HC Deb 03 August 1882 vol 273 cc707-9

Bill considered in Committee.

(In the Committee.)

Clause 8 (Arbitration under Act 22 and 23 Vict. c. 59).


said, he wished to move an Amendment to this clause, in respect of any services performed under the measure—namely, in page 6, line 19, after "Company," to insert "or any Company or person owning any steam vessel."

Question, "That those words be there inserted," put, and agreed to.

Clause, as amended, agreed to.

Clauses 9 to 12, inclusive, agreed to.

Clause 13 (Application of Act to steam vessels).


said, he wished to move an Amendment requiring steam vessels carrying on regular trade between certain ports of the United Kingdom to carry parcels at a remuneration to be decided by agreement or by arbitration.

Amendment proposed, In page 9, line 7, after "arrive," insert "and where any steam vessel carries on regular communication between a port in the United Kingdom and any other port or place within the United Kingdom, and such steam vessel is neither owned nor worked by any Railway Company, the Company or person or persons by whom such steam vessel is owned or worked shall, from and after the passing of this Act, be bound to convey parcels, and the remuneration due for the services rendered by such steam vessel, in respect of the conveyance of parcels, shall be determined by agreement between the Postmaster General and the Company or person or persons owning or working such steam vessel, or, in case of difference, such remuneration shall be determined by arbitration, and the amount so determined shall be paid direct to such Company or person or persons, and the parcels conveyed by such steam vessel shall not, in respect of that conveyance, be deemed to be parcels conveyed by Railway."—(Mr. Pender.)

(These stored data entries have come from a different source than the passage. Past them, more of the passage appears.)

theorem pvA_10 (n : Int) (h1 : (571:Int) ≤ n) (h2 : n < 601) : get_birth_place n = "Valga" := by
  unfold get_birth_place tableA
  rw [if_pos (by omega : (1:Int) ≤ n ∧ n ≤ 999),
    loopA_neg n 1 11 _ _ (by omega),
    loopA_neg n 11 21 _ _ (by omega),
    loopA_neg n 21 221 _ _ (by omega),
    loopA_neg n 221 271 _ _ (by omega),
    loopA_neg n 271 371 _ _ (by omega),
    loopA_neg n 371 421 _ _ (by omega),
    loopA_neg n 421 471 _ _ (by omega),
    loopA_neg n 471 491 _ _ (by omega),
    loopA_neg n 491 521 _ _ (by omega),
    loopA_neg n 521 571 _ _ (by omega),
    loopA_pos n 571 601 _ _ ⟨by omega, by omega⟩]
  rfl

theorem pvB_10 (n : Int) (h1 : (571:Int) ≤ n) (h2 : n < 601) : get_birth_place_alt n = "Valga" := by
  unfold get_birth_place_alt
  rw [if_neg (by omega : ¬¬((1:Int) ≤ n ∧ n ≤ 999))]
  have hb : bsearchB n 5 0 thresholdsB.length = 10 := by
    rw [show thresholdsB.length = 14 by rfl,
      bs_le n 4 0 14 (by norm_num) (by norm_num [thresholdsB]; omega),
      bs_gt n 3 8 14 (by norm_num) (by norm_num [thresholdsB]; omega),
      bs_le n 2 8 11 (by norm_num) (by norm_num [thresholdsB]; omega),
      bs_gt n 1 10 11 (by norm_num) (by norm_num [thresholdsB]; omega),
      bs_done n 0 10 10 (by norm_num)]
  rw [hb]
  rfl

theorem pvA_11 (n : Int) (h1 : (601:Int) ≤ n) (h2 : n < 651) : get_birth_place n = "Viljandi" := by
  unfold get_birth_place tableA
  rw [if_pos (by omega : (1:Int) ≤ n ∧ n ≤ 999),
    loopA_neg n 1 11 _ _ (by omega),
    loopA_neg n 11 21 _ _ (by omega),
    loopA_neg n 21 221 _ _ (by omega),
    loopA_neg n 221 271 _ _ (by omega),
    loopA_neg n 271 371 _ _ (by omega),
    loopA_neg n 371 421 _ _ (by omega),
    loopA_neg n 421 471 _ _ (by omega),
    loopA_neg n 471 491 _ _ (by omega),
    loopA_neg n 491 521 _ _ (by omega),
    loopA_neg n 521 571 _ _ (by omega),
    loopA_neg n 571 601 _ _ (by omega),
    loopA_pos n 601 651 _ _ ⟨by omega, by omega⟩]
  rfl
-- pv_equiv track=rewrite | github.com/Gygrus/WDI-ASD-course-Python | Semestr II/Egzaminy/2019-2020/Zad2, termin 3.py | tower
-- ===== SOURCE A (Python) =====
-- def tower(A):
--     n = len(A)
--     #pierwsza krotka to współrzędne klocka wiszącego na brzegu, druga wysokość wieży zaczynającej się w i a mającej szczyt w b
--     F = [[[[0, 0], 0] for _ in range(n)] for _ in range(n)]
--     for x in range(n):
--         F[x][x] = [A[x], 1]
--
--     for i in range(n):
--         for j in range(i+1, n):
--             if A[j][0] >= F[i][i][0][0] and A[j][1] <= F[i][i][0][1]:
--                 for x in range(i, j):
--                     if A[j][0] >= F[i][x][0][0] and A[j][1] <= F[i][x][0][1]:
--                         if F[i][j][1] < F[i][x][1] + 1:
--                             F[i][j][1] = F[i][x][1] + 1
--                             F[i][j][0][0] = A[j][0]
--                             F[i][j][0][1] = A[j][1]
--
--     best = 0
--     for x in range(n):
--         for y in range(x+1, n):
--             best = max(best, F[x][y][1])
--
--     return best
-- ===== SOURCE B (Python) =====
-- def tower(A):
--     # One O(n^2) pass: dp[j] = longest width-nondecreasing/height-nonincreasing
--     # chain ending at j; best tracks chains of >= 2 blocks (A reports 0 otherwise).
--     n = len(A)
--     dp = [1] * n
--     best = 0
--     for j in range(n):
--         m = 0
--         for x in range(j):
--             if A[j][0] >= A[x][0] and A[j][1] <= A[x][1] and dp[x] > m:
--                 m = dp[x]
--         if m:
--             dp[j] = m + 1
--             if dp[j] > best:
--                 best = dp[j]
--     return best
-- ===== Notes on version B (the rewrite author's own statement) =====
-- stated objective: faster
-- what changed: Replaced the O(n^3) table F[i][j] indexed by a redundant chain start i with a single O(n^2) dp[j] = longest width-nondecreasing/height-nonincreasing chain ending at j, tracking the best chain of >= 2 blocks.
import Mathlib
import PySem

Question, "That those words be there inserted, put, and agreed to.

Clause, as amended, agreed to.

Remaining clauses agreed to.

First Schedule agreed to.

Second Schedule.


wished to ask the Postmaster General, what arrangement would be made to deal with the very large increase of labour that would fall upon the shoulders of that ill-paid class of public servants, the letter carriers, when this Bill became law? The work of these men would not only be increased in carrying parcels to the persons to whom they were addressed in the country districts, but in collecting them, and taking them to the post towns. He did not know what amount of extra carrying the Postmaster General expected in consequence of the passage of the Bill; but if the Parcels Post was availed of to anything like a large extent, the additional labour to the letter carriers would be very great. Had the Postmaster General taken this matter into his consideration; and did he intend, besides increasing the wages of the carriers, to substitute mail carts in certain of the rural districts for the ordinary walking postmen?


said, this matter had been before the attention of the Post Office authorities for some considerable time, and they had asked the Provincial postmasters to furnish reports as to the charge which would probably have to be made for carts where at present there were foot posts. He had no doubt that many rural districts, instead of being served by foot posts, would be served by carts; and, therefore, the labour of many letter carriers would be reduced.

Second Schedule agreed to.

Third Schedule agreed to.

House resumed.

Bill reported; as amended, to be considered To-morrow.